Lorsqu'un ancien combattant atteint l'âge de 65 ans, il a droit à la prestation de sécurité du revenu de retraite ou à une prestation de retraite supplémentaire.
Au bout du compte, tous les vétérans qui se présentent à l'un de nos nombreux bureaux de secteur peuvent aujourd'hui avoir l'assurance que la majorité de notre financement sert à reconnaître leur douleur et leur souffrance ainsi qu'à établir et à maintenir les programmes de bien-être qui leur procurent un filet de sécurité durant leur rétablissement.
Permettez-moi de me répéter, car il s'agit d'un élément important. En fin de compte, je peux dire à tout ancien combattant qui vient dans l'un de nos nombreux bureaux régionaux aujourd'hui qu'il peut avoir la garantie que la majeure partie de notre financement vise à reconnaître sa douleur et ses souffrances, et à établir et à maintenir les programmes de bien-être qui constituent un filet de sécurité pendant son rétablissement.
Mais il nous reste du pain sur la planche. Nous nous évertuons à améliorer les éléments de sécurité financière et de mieux-être de la Nouvelle Charte des anciens combattants afin d'aider les anciens combattants et leur famille à opérer la transition vers la vie civile et à faire des choix sur ce qu'ils entendent faire ensuite, qu'il s'agisse de travail, d'études ou d'autres activités.
Ce Budget supplémentaire des dépenses (B) comporte essentiellement des fonds pour plusieurs initiatives budgétaires en 2017. Ce financement et notre fil conducteur ont pour but d'améliorer l'existence des anciens combattants canadiens, que ce soit par une amélioration des services d'éducation et d'emploi, la nouvelle allocation de reconnaissance des aidants naturels qui procure 1 000 $ par mois non imposables à l'aidant naturel, ou d'autres programmes d'importance névralgique que nous avons adoptés dans le budget de 2017, et qui seront mis en oeuvre le 1er avril 2018.

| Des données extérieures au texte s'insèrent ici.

-- pv_equiv track=rewrite | github.com/johnwroge/DSA | Algorithms/greedy-algorithms/interval-scheduling.py | scheduler_with_deadlines
-- ===== SOURCE A (Python) =====
-- def scheduler_with_deadlines(tasks):
--     """
--     Schedule tasks with deadlines to minimize lateness
--     tasks: list of (duration, deadline) tuples
--     Greedy: sort by deadline (Earliest Deadline First)
--     """
--     if not tasks:
--         return []
--
--     # Sort by deadline
--     indexed_tasks = [(tasks[i], i) for i in range(len(tasks))]
--     indexed_tasks.sort(key=lambda x: x[0][1])
--
--     schedule = []
--     current_time = 0
--
--     for (duration, deadline), original_idx in indexed_tasks:
--         start_time = current_time
--         finish_time = current_time + duration
--         lateness = max(0, finish_time - deadline)
--
--         schedule.append({
--             'task_id': original_idx,
--             'start': start_time,
--             'finish': finish_time,
--             'deadline': deadline,
--             'lateness': lateness
--         })
--
--         current_time = finish_time
--
--     return schedule
-- ===== SOURCE B (Python) =====
-- def scheduler_with_deadlines(tasks):
--     """
--     Schedule tasks with deadlines to minimize lateness
--     tasks: list of (duration, deadline) tuples
--     Bucket decomposition: iterate the distinct deadlines in increasing order and,
--     for each, scan the task list and schedule its tasks in original order --
--     no sort of the tasks themselves, no (schedule, running-time) pair threaded
--     through one combined loop over sorted tasks.
--     """
--     schedule = []
--     current_time = 0
--     for dl in sorted(set(deadline for _, deadline in tasks)):
--         for original_idx, (duration, task_deadline) in enumerate(tasks):
--             if task_deadline == dl:
--                 finish_time = current_time + duration
--                 schedule.append({
--                     'task_id': original_idx,
--                     'start': current_time,
--                     'finish': finish_time,
--                     'deadline': task_deadline,
--                     'lateness': max(0, finish_time - task_deadline),
--                 })
--                 current_time = finish_time
--     return schedule
-- ===== Notes on version B (the rewrite author's own statement) =====
-- stated objective: alternative
-- what changed: A sorts the indexed tasks by deadline and makes one pass threading (schedule, current_time); B never sorts the tasks: it iterates the distinct deadlines (sorted(set(...))) in increasing order and, for each, scans the task list and schedules its tasks in original order (bucket/group-by decomposition; correct because a stable sort by deadline is exactly group-by-deadline in key order).
import Mathlib
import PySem

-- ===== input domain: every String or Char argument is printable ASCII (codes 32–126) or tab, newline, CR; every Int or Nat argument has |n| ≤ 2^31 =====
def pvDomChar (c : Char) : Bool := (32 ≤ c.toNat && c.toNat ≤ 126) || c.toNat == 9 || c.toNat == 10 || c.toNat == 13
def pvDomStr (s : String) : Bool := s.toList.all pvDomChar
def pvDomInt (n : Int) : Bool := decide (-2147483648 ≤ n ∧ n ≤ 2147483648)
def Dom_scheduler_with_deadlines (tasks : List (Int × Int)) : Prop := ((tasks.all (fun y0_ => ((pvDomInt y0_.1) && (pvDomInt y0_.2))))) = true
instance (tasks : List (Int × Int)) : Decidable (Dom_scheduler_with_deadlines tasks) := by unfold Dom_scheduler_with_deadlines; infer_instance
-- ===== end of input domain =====

-- B replaces A's sort-the-tasks-then-one-pass loop by a bucket decomposition: iterate the
-- distinct deadlines in increasing order and scan the task list once per deadline; alternative
-- structure, same values (stable EDF order = group-by-deadline in original order).

-- ===== PORT A =====
def scheduler_with_deadlines (tasks : List (Int × Int)) : List (List (String × Int)) :=
  if tasks = [] then []
  else
    -- indexed_tasks = [(tasks[i], i) for i in range(len(tasks))], then .sort(key=lambda x: x[0][1])
    let indexed := (PySem.List.pyRange 0 (tasks.length : Int) 1).map
      (fun i => (PySem.List.pyGetD tasks i (0, 0), i))
    let sortedTasks := PySem.List.sorted indexed (fun x => x.1.2) false
    -- loop with (schedule, current_time) state
    (sortedTasks.foldl
      (fun (st : List (List (String × Int)) × Int) p =>
        let duration := p.1.1
        let deadline := p.1.2
        let original_idx := p.2
        let start_time := st.2
        let finish_time := st.2 + duration
        let lateness := max 0 (finish_time - deadline)
        (st.1 ++ [[("task_id", original_idx), ("start", start_time), ("finish", finish_time),
                   ("deadline", deadline), ("lateness", lateness)]],
         finish_time))
      ([], 0)).1

-- ===== PORT B =====
def scheduler_with_deadlines_alt (tasks : List (Int × Int)) : List (List (String × Int)) :=
  -- for dl in sorted(set(deadline for _, deadline in tasks)):
  --   for original_idx, (duration, task_deadline) in enumerate(tasks):
  --     if task_deadline == dl: append row; current_time = finish_time
  ((PySem.List.sorted (PySem.Set.ofList (tasks.map (fun t => t.2))) (fun x => x) false).foldl
    (fun (st : List (List (String × Int)) × Int) dl =>
      (PySem.List.enumerate tasks 0).foldl
        (fun (st : List (List (String × Int)) × Int) p =>
          if p.2.2 = dl then
            let finish_time := st.2 + p.2.1
            (st.1 ++ [[("task_id", p.1), ("start", st.2), ("finish", finish_time),
                       ("deadline", p.2.2), ("lateness", max 0 (finish_time - p.2.2))]],
             finish_time)
          else st)
        st)
    ([], 0)).1

-- ===== PRECONDITION & SPEC =====
def Spec_scheduler_with_deadlines (tasks : List (Int × Int)) (out : List (List (String × Int))) : Prop := out = scheduler_with_deadlines_alt tasks
instance (tasks : List (Int × Int)) (out : List (List (String × Int))) : Decidable (Spec_scheduler_with_deadlines tasks out) := by unfold Spec_scheduler_with_deadlines; infer_instance

-- ===== CLAIM (what is proved, stated in full; the proofs are below) =====
def Claim_equal_scheduler_with_deadlines : Prop := ∀ (tasks : List (Int × Int)), Dom_scheduler_with_deadlines tasks → Spec_scheduler_with_deadlines tasks (scheduler_with_deadlines tasks)

-- ===== LEMMAS AND PROOFS =====

-- the common semantic core: EDF rows from current time c over the (idx, (dur, dl)) list
def pvRows (c : Int) : List (Int × (Int × Int)) → List (List (String × Int))
  | [] => []
  | (i, (d, dl)) :: rest =>
      [("task_id", i), ("start", c), ("finish", c + d),
       ("deadline", dl), ("lateness", max 0 (c + d - dl))] :: pvRows (c + d) rest

def pvDurSum (L : List (Int × (Int × Int))) : Int := (L.map (fun p => p.2.1)).sum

Bien entendu, une partie de ces fonds a servi à financer les Jeux Invictus 2017 de Toronto, où les militaires et les vétérans des Forces armées canadiennes profitent des bienfaits du sport alors qu'ils repoussent les obstacles et représentent fièrement notre pays. Même s'il s'agit d'un événement incroyable pour des millions de spectateurs, je sais parfaitement que de nombreux anciens combattants ont besoin d'une plus grande aide de notre part, et c'est la raison pour laquelle nous sommes ici aujourd'hui.
Nous sommes en passe d'améliorer notre soutien des anciens combattants. Par exemple, sur les 67 000 personnes qui ont bénéficié de l'augmentation de l'indemnité d'invalidité qui se reflète dans ce budget, ce qui a remis environ 700 millions de dollars dans les poches des anciens combattants, environ 37 000 ont reçu ce paiement modifié immédiatement, grâce à l'adoption d'un système entièrement automatisé.
Après avoir tant fait pour améliorer les prestations qui constituent notre modèle de mieux-être et avoir assuré le succès de la Nouvelle Charte des anciens combattants, nous annoncerons prochainement d'autres éléments sur notre option de pension mensuelle pour les anciens combattants. Nous savons que cette annonce est attendue avec impatience. Nous nous sommes engagés à offrir aux anciens combattants et à leur famille les meilleures options qui existent pour garantir leur sécurité financière et leur assurer le meilleur soutien possible dans leur vie après l'armée.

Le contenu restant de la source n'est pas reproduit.